• **Work item**
Please write out each entry exactly as it appears.

(Extracted data entries)
BEGIN

-- and a successful children loop with k ≥ 1 iterations left moves strictly forward
theorem ack_mono (refined : List Bool) (f : Nat) (L : Int) :
    ∀ (k : Nat) (j : Int) (levels ls : List Int) (r : Int), 1 ≤ k →
      aChildrenK refined f L k j levels = some (ls, r) →
      j < r ∧ r < (refined.length : Int) := by
  intro k
  induction k with
  | zero => intro _ _ _ _ hk; omega
  | succ k ihk =>
    intro j levels ls r _ hch
    rw [aChildrenK] at hch
    rcases hsub : levelListA refined f (j + 1) (L + 1) with _ | ⟨l, j₁⟩
    · rw [hsub] at hch; simp at hch
    · rw [hsub] at hch
      simp only [] at hch
      have hm := a_mono refined f (j + 1) (L + 1) l j₁ hsub
      rcases k with _ | k
      · rw [aChildrenK] at hch
        simp at hch
        omega
      · have := ihk j₁ (levels ++ l) ls r (by omega) hch
        omega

END

• **Task response**
-- and a successful children loop with k ≥ 1 iterations left moves strictly forward
theorem ack_mono (refined : List Bool) (f : Nat) (L : Int) :
    ∀ (k : Nat) (j : Int) (levels ls : List Int) (r : Int), 1 ≤ k →
      aChildrenK refined f L k j levels = some (ls, r) →
      j < r ∧ r < (refined.length : Int) := by
  intro k
  induction k with
  | zero => intro _ _ _ _ hk; omega
  | succ k ihk =>
    intro j levels ls r _ hch
    rw [aChildrenK] at hch
    rcases hsub : levelListA refined f (j + 1) (L + 1) with _ | ⟨l, j₁⟩
    · rw [hsub] at hch; simp at hch
    · rw [hsub] at hch
      simp only [] at hch
      have hm := a_mono refined f (j + 1) (L + 1) l j₁ hsub
      rcases k with _ | k
      · rw [aChildrenK] at hch
        simp at hch
        omega
      · have := ihk j₁ (levels ++ l) ls r (by omega) hch
        omega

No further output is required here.